EXERCISE — From the first line of the data below through the line holding "current_letter = 0", write out each line exactly as it stands.

EXERCISE INPUT —
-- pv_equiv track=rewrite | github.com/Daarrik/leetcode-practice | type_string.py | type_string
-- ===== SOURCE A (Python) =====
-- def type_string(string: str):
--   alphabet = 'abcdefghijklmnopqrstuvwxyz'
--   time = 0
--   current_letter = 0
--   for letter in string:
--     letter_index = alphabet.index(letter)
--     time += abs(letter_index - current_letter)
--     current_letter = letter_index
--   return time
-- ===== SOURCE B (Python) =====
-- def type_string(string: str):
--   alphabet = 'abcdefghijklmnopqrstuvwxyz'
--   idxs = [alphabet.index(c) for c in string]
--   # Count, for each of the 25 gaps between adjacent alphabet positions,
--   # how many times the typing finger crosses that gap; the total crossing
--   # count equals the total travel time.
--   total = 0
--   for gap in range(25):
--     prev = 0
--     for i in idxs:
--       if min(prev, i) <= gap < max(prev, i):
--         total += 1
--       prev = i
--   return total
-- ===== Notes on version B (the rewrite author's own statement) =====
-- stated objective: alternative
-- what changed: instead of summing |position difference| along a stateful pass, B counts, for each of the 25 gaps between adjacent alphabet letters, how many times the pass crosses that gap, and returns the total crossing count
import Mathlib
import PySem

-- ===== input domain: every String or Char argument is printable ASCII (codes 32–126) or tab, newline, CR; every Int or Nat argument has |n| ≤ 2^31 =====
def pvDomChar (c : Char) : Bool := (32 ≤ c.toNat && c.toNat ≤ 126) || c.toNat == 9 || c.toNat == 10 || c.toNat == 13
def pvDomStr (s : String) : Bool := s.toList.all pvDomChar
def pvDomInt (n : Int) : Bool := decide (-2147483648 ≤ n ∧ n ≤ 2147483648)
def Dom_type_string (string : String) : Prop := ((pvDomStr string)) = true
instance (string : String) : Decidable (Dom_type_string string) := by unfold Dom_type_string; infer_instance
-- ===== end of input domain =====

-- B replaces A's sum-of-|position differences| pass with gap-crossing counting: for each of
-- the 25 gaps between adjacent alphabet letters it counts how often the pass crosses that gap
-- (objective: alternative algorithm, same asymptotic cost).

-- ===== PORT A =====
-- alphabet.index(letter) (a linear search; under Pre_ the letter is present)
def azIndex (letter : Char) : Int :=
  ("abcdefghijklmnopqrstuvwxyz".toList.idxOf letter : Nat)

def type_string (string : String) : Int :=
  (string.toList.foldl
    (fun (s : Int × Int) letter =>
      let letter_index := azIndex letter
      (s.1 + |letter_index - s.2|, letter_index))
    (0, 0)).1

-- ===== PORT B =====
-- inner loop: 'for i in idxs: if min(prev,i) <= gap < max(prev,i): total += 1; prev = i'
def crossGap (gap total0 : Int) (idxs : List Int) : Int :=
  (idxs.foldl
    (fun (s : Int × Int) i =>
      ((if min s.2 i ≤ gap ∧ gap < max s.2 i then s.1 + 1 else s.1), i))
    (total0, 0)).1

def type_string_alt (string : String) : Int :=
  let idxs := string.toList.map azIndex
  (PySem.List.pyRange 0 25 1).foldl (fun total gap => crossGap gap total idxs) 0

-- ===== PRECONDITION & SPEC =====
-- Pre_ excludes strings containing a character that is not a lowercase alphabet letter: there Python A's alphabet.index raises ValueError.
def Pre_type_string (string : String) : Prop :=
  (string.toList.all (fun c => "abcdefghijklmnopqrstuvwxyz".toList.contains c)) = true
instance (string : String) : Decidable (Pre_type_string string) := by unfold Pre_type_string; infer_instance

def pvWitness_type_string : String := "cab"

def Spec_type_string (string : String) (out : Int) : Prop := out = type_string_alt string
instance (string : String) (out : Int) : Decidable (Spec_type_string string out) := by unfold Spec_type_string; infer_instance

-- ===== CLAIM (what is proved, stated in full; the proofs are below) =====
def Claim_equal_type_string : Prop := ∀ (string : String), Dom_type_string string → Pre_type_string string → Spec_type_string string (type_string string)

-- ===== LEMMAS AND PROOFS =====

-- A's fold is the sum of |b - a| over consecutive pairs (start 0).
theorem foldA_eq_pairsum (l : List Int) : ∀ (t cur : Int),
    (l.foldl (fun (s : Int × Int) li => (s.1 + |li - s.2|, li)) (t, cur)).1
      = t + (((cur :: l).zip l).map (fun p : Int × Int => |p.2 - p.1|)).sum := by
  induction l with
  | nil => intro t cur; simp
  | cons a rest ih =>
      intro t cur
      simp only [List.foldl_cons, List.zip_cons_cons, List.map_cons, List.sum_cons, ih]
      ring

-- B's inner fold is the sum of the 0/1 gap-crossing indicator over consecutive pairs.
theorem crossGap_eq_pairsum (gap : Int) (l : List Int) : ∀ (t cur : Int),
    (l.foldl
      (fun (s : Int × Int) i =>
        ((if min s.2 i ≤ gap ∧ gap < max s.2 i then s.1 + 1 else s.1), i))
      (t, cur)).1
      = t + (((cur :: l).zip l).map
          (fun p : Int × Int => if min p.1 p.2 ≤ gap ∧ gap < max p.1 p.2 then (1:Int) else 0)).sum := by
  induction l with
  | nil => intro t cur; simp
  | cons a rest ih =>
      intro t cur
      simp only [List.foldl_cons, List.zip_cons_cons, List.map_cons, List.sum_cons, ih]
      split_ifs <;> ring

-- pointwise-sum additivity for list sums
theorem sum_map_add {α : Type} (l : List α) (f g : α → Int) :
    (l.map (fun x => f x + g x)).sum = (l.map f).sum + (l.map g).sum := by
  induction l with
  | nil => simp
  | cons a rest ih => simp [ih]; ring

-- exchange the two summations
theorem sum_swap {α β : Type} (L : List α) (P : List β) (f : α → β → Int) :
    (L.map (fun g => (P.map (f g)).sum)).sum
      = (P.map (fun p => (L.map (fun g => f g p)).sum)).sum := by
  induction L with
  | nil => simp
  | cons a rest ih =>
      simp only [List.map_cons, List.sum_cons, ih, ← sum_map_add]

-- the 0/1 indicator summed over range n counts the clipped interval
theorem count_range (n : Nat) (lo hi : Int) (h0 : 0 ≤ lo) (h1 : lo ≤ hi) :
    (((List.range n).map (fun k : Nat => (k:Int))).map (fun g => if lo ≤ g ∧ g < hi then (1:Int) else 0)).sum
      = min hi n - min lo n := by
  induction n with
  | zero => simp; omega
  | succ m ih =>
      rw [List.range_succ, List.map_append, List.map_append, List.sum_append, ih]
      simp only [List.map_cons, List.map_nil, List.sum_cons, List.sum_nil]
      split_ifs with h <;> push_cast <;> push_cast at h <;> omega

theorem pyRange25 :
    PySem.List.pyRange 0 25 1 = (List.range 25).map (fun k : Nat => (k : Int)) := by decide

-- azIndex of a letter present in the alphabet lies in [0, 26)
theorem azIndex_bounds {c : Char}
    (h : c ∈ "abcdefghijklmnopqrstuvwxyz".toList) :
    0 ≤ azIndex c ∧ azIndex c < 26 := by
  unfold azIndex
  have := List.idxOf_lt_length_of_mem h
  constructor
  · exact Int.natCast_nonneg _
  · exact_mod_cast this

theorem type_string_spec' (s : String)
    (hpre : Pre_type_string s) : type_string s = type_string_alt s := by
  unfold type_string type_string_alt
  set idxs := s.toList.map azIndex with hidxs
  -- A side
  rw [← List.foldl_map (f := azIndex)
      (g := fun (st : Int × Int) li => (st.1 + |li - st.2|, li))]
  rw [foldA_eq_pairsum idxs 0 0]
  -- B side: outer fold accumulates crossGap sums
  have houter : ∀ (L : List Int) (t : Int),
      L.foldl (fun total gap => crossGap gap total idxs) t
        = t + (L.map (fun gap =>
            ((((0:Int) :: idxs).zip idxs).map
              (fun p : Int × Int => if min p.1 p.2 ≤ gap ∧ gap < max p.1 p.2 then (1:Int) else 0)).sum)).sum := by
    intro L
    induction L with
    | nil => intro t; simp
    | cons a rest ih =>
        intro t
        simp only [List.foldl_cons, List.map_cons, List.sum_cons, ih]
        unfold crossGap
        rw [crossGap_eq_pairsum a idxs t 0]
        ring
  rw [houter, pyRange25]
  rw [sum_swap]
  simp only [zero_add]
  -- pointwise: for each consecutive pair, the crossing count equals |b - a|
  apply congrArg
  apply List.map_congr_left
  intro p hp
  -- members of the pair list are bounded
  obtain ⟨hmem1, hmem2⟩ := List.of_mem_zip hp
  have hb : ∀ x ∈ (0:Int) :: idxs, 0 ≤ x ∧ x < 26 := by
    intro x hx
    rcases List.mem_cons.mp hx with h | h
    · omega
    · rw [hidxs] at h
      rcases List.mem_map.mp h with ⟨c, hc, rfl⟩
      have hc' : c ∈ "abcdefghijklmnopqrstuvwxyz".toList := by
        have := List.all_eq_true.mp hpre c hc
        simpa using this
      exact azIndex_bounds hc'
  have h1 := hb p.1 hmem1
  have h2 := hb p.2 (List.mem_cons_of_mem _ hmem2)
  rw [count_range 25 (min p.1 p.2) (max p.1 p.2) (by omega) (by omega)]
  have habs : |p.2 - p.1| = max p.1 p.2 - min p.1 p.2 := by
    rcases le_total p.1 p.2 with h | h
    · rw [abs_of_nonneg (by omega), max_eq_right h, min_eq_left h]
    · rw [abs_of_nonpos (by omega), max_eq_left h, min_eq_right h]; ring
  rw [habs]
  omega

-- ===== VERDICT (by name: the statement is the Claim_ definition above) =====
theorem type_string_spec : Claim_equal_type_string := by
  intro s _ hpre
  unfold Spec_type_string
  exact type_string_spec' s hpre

ANSWER —
-- pv_equiv track=rewrite | github.com/Daarrik/leetcode-practice | type_string.py | type_string
-- ===== SOURCE A (Python) =====
-- def type_string(string: str):
--   alphabet = 'abcdefghijklmnopqrstuvwxyz'
--   time = 0
--   current_letter = 0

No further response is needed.